Figure 9.

Synthetic Kalata B1 increased TMZ-induced cell death in T-98G glioblastoma cultures. To determine if Kalata B1 (K) enhances TMZ (T)-induced cell death in T-98G cells, MTT was measured after incubating cell cultures with synthetic Kalata B1 (0.25, 0.5, 1.0, and 2.0 μM) and TMZ (T 75, 150, 300, and 600 μM) both alone and when co-exposed as illustrated in panels (A–I). The first dotted bars in each panel indicate the cells exposed to synthetic Kalata B1 alone, while the second diagonal stripe bars indicate the cells exposed to TMZ alone. The third checkered bars indicate co-exposure treatments with synthetic Kalata B1 and TMZ. The cells were plated into 96-well plates (6000 cells/well) and treated with synthetic Kalata B1, as indicated, for 72 h. Cell viability was measured using MTT and expressed as a percentage of control cultures (culture medium + DMSO only).

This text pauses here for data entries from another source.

-- pv_equiv track=rewrite | github.com/Nikola352/OthelloMaster | game/util.py | calculate_board_position
-- ===== SOURCE A (Python) =====
-- from copy import deepcopy
--
-- def calculate_board_position(board: list[list[int]], turn: int, move: tuple[int,int]) -> list[list[int]]:
--     res_board = deepcopy(board)
--     res_board[move[0]][move[1]] = turn
--     dirs = ((0,1), (0,-1), (1,0), (-1,0), (1,1), (1,-1), (-1,1), (-1,-1))
--     for d in dirs:
--         found_opp = False
--         found_own = False
--         i, j = move
--         i += d[0]; j += d[1]
--         while i>=0 and i<8 and j>=0 and j<8:
--             if board[i][j] == turn:
--                 found_own = True
--                 break
--             elif board[i][j] == -turn:
--                 found_opp = True
--             else:
--                 break
--             i += d[0]; j += d[1]
--         if found_opp and found_own:
--             i, j = move
--             i += d[0]; j += d[1]
--             while i>=0 and i<8 and j>=0 and j<8 and board[i][j] != turn:
--                 res_board[i][j] = turn
--                 i += d[0]; j += d[1]
--     return res_board
-- ===== SOURCE B (Python) =====
-- def calculate_board_position(board: list[list[int]], turn: int, move: tuple[int, int]) -> list[list[int]]:
--     res_board = [row[:] for row in board]
--     res_board[move[0]][move[1]] = turn
--     for di, dj in ((0, 1), (0, -1), (1, 0), (-1, 0), (1, 1), (1, -1), (-1, 1), (-1, -1)):
--         pending = []
--         i, j = move[0] + di, move[1] + dj
--         while 0 <= i < 8 and 0 <= j < 8:
--             v = board[i][j]
--             if v == turn:
--                 for pi, pj in pending:
--                     res_board[pi][pj] = turn
--                 break
--             if v != -turn:
--                 break
--             pending.append((i, j))
--             i += di
--             j += dj
--     return res_board
-- ===== Notes on version B (the rewrite author's own statement) =====
-- stated objective: alternative
-- what changed: Each direction is handled in one accumulate-and-commit walk keeping a pending-flip buffer that is written only when an own piece is reached, instead of A's two scans per direction (validate, then re-walk flipping).
import Mathlib
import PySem

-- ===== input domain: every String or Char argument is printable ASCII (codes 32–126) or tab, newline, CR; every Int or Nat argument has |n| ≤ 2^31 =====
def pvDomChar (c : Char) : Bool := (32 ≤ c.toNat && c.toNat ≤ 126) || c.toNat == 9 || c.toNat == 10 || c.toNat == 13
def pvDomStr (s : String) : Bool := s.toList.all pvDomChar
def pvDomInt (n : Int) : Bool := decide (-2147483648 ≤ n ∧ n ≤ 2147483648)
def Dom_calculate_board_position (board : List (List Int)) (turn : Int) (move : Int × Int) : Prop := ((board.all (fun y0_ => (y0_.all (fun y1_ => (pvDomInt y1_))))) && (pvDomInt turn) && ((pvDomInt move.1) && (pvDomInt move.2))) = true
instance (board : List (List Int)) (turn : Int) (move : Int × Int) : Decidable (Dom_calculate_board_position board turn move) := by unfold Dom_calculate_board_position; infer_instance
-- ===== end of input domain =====

-- B replaces A's validate-scan-then-reflip-scan per direction by one accumulate-and-commit
-- walk with a pending-flip buffer (objective: alternative decomposition, same cost).
-- Both Pythons mutate only fresh copies; the equivalence is about the return value.

-- ===== PORT A =====

-- Python list subscript write `res[i][j] = v` / read `board[i][j]`; under Pre_ every
-- access is in range (negative indices wrap by the actual length, as in Python).
def pvSetRow (row : List Int) (j : Int) (v : Int) : List Int :=
  row.set (if j < 0 then j + row.length else j).toNat v

def pvSetCell (b : List (List Int)) (i j v : Int) : List (List Int) :=
  let ii := (if i < 0 then i + b.length else i).toNat
  b.set ii (pvSetRow (b.getD ii []) j v)

-- reads happen only under 0 ≤ i < 8 ∧ 0 ≤ j < 8, where this equals board[i][j]
def pvCell (b : List (List Int)) (i j : Int) : Int := (b.getD i.toNat []).getD j.toNat 0

def pvInR (i j : Int) : Bool := decide (0 ≤ i) && decide (i < 8) && decide (0 ≤ j) && decide (j < 8)

def pvDirs : List (Int × Int) := [(0,1), (0,-1), (1,0), (-1,0), (1,1), (1,-1), (-1,1), (-1,-1)]

-- A's first while-loop: returns (found_opp, found_own); fuel 16 > the ≤ 8 Python iterations
def scanA (b : List (List Int)) (turn : Int) (d : Int × Int) :
    Nat → Int → Int → Bool → Bool × Bool
  | 0, _, _, opp => (opp, false)
  | f+1, i, j, opp =>
    if pvInR i j then
      let c := pvCell b i j
      if c = turn then (opp, true)
      else if c = -turn then scanA b turn d f (i + d.1) (j + d.2) true
      else (opp, false)
    else (opp, false)

-- A's second while-loop (the flipping pass)
def writeA (b : List (List Int)) (turn : Int) (d : Int × Int) :
    Nat → Int → Int → List (List Int) → List (List Int)
  | 0, _, _, res => res
  | f+1, i, j, res =>
    if pvInR i j && !(pvCell b i j == turn) then
      writeA b turn d f (i + d.1) (j + d.2) (pvSetCell res i j turn)
    else res

def calculate_board_position (board : List (List Int)) (turn : Int) (move : Int × Int) : List (List Int) :=
  let res0 := pvSetCell board move.1 move.2 turn
  pvDirs.foldl (fun res d =>
    let s := scanA board turn d 16 (move.1 + d.1) (move.2 + d.2) false
    if s.1 && s.2 then writeA board turn d 16 (move.1 + d.1) (move.2 + d.2) res else res) res0

-- ===== PORT B =====

-- B's single walk: collect opponent cells into the pending buffer, commit on own piece
def walkB (b : List (List Int)) (turn : Int) (d : Int × Int) :
    Nat → Int → Int → List (Int × Int) → Option (List (Int × Int))
  | 0, _, _, _ => none
  | f+1, i, j, acc =>
    if pvInR i j then
      let v := pvCell b i j
      if v = turn then some acc
      else if v = -turn then walkB b turn d f (i + d.1) (j + d.2) (acc ++ [(i, j)])
      else none
    else none

-- B's commit loop: `for pi, pj in pending: res[pi][pj] = turn`
def commitB (ps : List (Int × Int)) (turn : Int) (res : List (List Int)) : List (List Int) :=
  ps.foldl (fun r p => pvSetCell r p.1 p.2 turn) res

def calculate_board_position_alt (board : List (List Int)) (turn : Int) (move : Int × Int) : List (List Int) :=
  let res0 := pvSetCell board move.1 move.2 turn
  pvDirs.foldl (fun res d =>
    match walkB board turn d 16 (move.1 + d.1) (move.2 + d.2) [] with
    | some ps => commitB ps turn res
    | none => res) res0

-- ===== PRECONDITION & SPEC =====
-- the cell (i,j) exists on the (possibly ragged) board
def pvHasCell (b : List (List Int)) (i j : Int) : Prop :=
  i.toNat < b.length ∧ j.toNat < (b.getD i.toNat []).length

-- Pre_ = exactly the inputs on which Python A returns (no IndexError): the move is a valid
-- Python index pair into the board, and every cell a directional scan inspects (the k-th
-- cell along a direction is read when the previous cells are in-range opponent pieces)
-- exists on the board.
def Pre_calculate_board_position (board : List (List Int)) (turn : Int) (move : Int × Int) : Prop :=
  (-(board.length : Int) ≤ move.1 ∧ move.1 < board.length) ∧
  (-(((board.getD (if move.1 < 0 then move.1 + board.length else move.1).toNat []).length) : Int) ≤ move.2 ∧
    move.2 < ((board.getD (if move.1 < 0 then move.1 + board.length else move.1).toNat []).length : Int)) ∧
  ∀ d ∈ pvDirs, ∀ k ∈ List.range 8,
    (pvInR (move.1 + ((k : Int) + 1) * d.1) (move.2 + ((k : Int) + 1) * d.2) = true ∧
     ∀ l ∈ List.range k,
       pvInR (move.1 + ((l : Int) + 1) * d.1) (move.2 + ((l : Int) + 1) * d.2) = true ∧
       pvHasCell board (move.1 + ((l : Int) + 1) * d.1) (move.2 + ((l : Int) + 1) * d.2) ∧
       pvCell board (move.1 + ((l : Int) + 1) * d.1) (move.2 + ((l : Int) + 1) * d.2) = -turn ∧
       ¬ pvCell board (move.1 + ((l : Int) + 1) * d.1) (move.2 + ((l : Int) + 1) * d.2) = turn)
    → pvHasCell board (move.1 + ((k : Int) + 1) * d.1) (move.2 + ((k : Int) + 1) * d.2)
instance (board : List (List Int)) (turn : Int) (move : Int × Int) : Decidable (Pre_calculate_board_position board turn move) := by unfold Pre_calculate_board_position pvHasCell; infer_instance

def pvWitness_calculate_board_position : List (List Int) × Int × (Int × Int) :=
  ([[0,0,0,0,0,0,0,0],[0,0,0,0,0,0,0,0],[0,0,0,0,0,0,0,0],[0,0,0,1,-1,0,0,0],
    [0,0,0,-1,1,0,0,0],[0,0,0,0,0,0,0,0],[0,0,0,0,0,0,0,0],[0,0,0,0,0,0,0,0]], 1, (3, 5))

def Spec_calculate_board_position (board : List (List Int)) (turn : Int) (move : Int × Int) (out : List (List Int)) : Prop := out = calculate_board_position_alt board turn move
instance (board : List (List Int)) (turn : Int) (move : Int × Int) (out : List (List Int)) : Decidable (Spec_calculate_board_position board turn move out) := by unfold Spec_calculate_board_position; infer_instance

-- ===== CLAIM (what is proved, stated in full; the proofs are below) =====
def Claim_equal_calculate_board_position : Prop := ∀ (board : List (List Int)) (turn : Int) (move : Int × Int), Dom_calculate_board_position board turn move → Pre_calculate_board_position board turn move → Spec_calculate_board_position board turn move (calculate_board_position board turn move)

-- ===== LEMMAS AND PROOFS =====

-- common characterisation of one directional ray: the consecutive opponent cells,
-- `some ps` iff the ray ends on an own piece inside the board
def ray (b : List (List Int)) (turn : Int) (d : Int × Int) :
    Nat → Int → Int → Option (List (Int × Int))
  | 0, _, _ => none
  | f+1, i, j =>
    if pvInR i j then
      let c := pvCell b i j
      if c = turn then some []
      else if c = -turn then (ray b turn d f (i + d.1) (j + d.2)).map ((i, j) :: ·)
      else none
    else none

theorem walkB_ray (b : List (List Int)) (turn : Int) (d : Int × Int) :
    ∀ (f : Nat) (i j : Int) (acc : List (Int × Int)),
    walkB b turn d f i j acc = (ray b turn d f i j).map (acc ++ ·) := by
  intro f
  induction f with
  | zero => intro i j acc; rfl
  | succ f ih =>
    intro i j acc
    simp only [walkB, ray]
    split_ifs with h1 h2 h3
    · simp
    · rw [ih]
      cases ray b turn d f (i + d.1) (j + d.2) <;> simp
    · rfl
    · rfl

theorem scanA_own (b : List (List Int)) (turn : Int) (d : Int × Int) :
    ∀ (f : Nat) (i j : Int) (opp : Bool),
    (scanA b turn d f i j opp).2 = (ray b turn d f i j).isSome := by
  intro f
  induction f with
  | zero => intro i j opp; rfl
  | succ f ih =>
    intro i j opp
    simp only [scanA, ray]
    split_ifs with h1 h2 h3
    · rfl
    · rw [ih]
      cases ray b turn d f (i + d.1) (j + d.2) <;> simp
    · rfl
    · rfl

theorem scanA_opp (b : List (List Int)) (turn : Int) (d : Int × Int) :
    ∀ (f : Nat) (i j : Int) (opp : Bool) (ps : List (Int × Int)),
    ray b turn d f i j = some ps → (scanA b turn d f i j opp).1 = (opp || !ps.isEmpty) := by
  intro f
  induction f with
  | zero => intro i j opp ps h; simp [ray] at h
  | succ f ih =>
    intro i j opp ps h
    simp only [scanA]
    simp only [ray] at h
    split_ifs at h ⊢ with h1 h2 h3
    · simp at h; simp [← h]
    · cases hr : ray b turn d f (i + d.1) (j + d.2) with
      | none => rw [hr] at h; simp at h
      | some ps' =>
        rw [hr] at h; simp at h
        rw [ih _ _ true _ hr, ← h]
        simp

theorem writeA_ray (b : List (List Int)) (turn : Int) (d : Int × Int) :
    ∀ (f : Nat) (i j : Int) (ps : List (Int × Int)) (res : List (List Int)),
    ray b turn d f i j = some ps → writeA b turn d f i j res = commitB ps turn res := by
  intro f
  induction f with
  | zero => intro i j ps res h; simp [ray] at h
  | succ f ih =>
    intro i j ps res h
    simp only [writeA]
    simp only [ray] at h
    split_ifs at h with h1 h2 h3
    · -- cell = turn: ps = [], loop condition false
      simp at h
      have : (pvInR i j && !(pvCell b i j == turn)) = false := by simp [h1, h2]
      rw [this]; simp [h, commitB]
    · -- cell = -turn (and ≠ turn): one write then recurse
      cases hr : ray b turn d f (i + d.1) (j + d.2) with
      | none => rw [hr] at h; simp at h
      | some ps' =>
        rw [hr] at h; simp at h
        have : (pvInR i j && !(pvCell b i j == turn)) = true := by simp [h1, h2]
        rw [this]
        simp only [if_true]
        rw [ih _ _ _ _ hr, ← h]
        simp [commitB]

theorem step_eq (b : List (List Int)) (turn : Int) (move : Int × Int)
    (d : Int × Int) (res : List (List Int)) :
    (let s := scanA b turn d 16 (move.1 + d.1) (move.2 + d.2) false
     if s.1 && s.2 then writeA b turn d 16 (move.1 + d.1) (move.2 + d.2) res else res)
    = (match walkB b turn d 16 (move.1 + d.1) (move.2 + d.2) [] with
       | some ps => commitB ps turn res
       | none => res) := by
  rw [walkB_ray]
  cases hr : ray b turn d 16 (move.1 + d.1) (move.2 + d.2) with
  | none =>
    have h2 := scanA_own b turn d 16 (move.1 + d.1) (move.2 + d.2) false
    rw [hr] at h2
    simp at h2
    simp [h2]
  | some ps =>
    have h2 := scanA_own b turn d 16 (move.1 + d.1) (move.2 + d.2) false
    have h1 := scanA_opp b turn d 16 (move.1 + d.1) (move.2 + d.2) false ps hr
    rw [hr] at h2; simp at h2
    cases ps with
    | nil => simp at h1; simp [h1, h2, commitB]
    | cons p tl =>
      simp at h1
      simp only [h1, h2, Bool.and_self, if_true, Option.map_some, List.nil_append]
      exact writeA_ray b turn d 16 _ _ _ res hr

theorem foldl_ext {α β : Type} (f g : α → β → α) (h : ∀ a b, f a b = g a b) :
    ∀ (l : List β) (a : α), l.foldl f a = l.foldl g a := by
  intro l
  induction l with
  | nil => intro a; rfl
  | cons x xs ih => intro a; simp only [List.foldl]; rw [h]; exact ih _

-- ===== VERDICT (by name: the statement is the Claim_ definition above) =====
theorem calculate_board_position_spec : Claim_equal_calculate_board_position := by
  intro board turn move _ _
  show calculate_board_position board turn move = calculate_board_position_alt board turn move
  unfold calculate_board_position calculate_board_position_alt
  exact foldl_ext _ _ (fun res d => step_eq board turn move d res) pvDirs _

Incubations were conducted in triplicate wells (technical replicates) and as three independent incubations (biological replicates, n = 3). The data are expressed as mean ± standard error of the mean (SEM). The results of one-way analysis of variance (ANOVA) and Tukey’s multiple comparisons are graphed in GraphPad Prism version 9 for iOS, with the following p-values: * < 0.05, ** < 0.01, *** < 0.001, and **** < 0.0001. ns = not significant.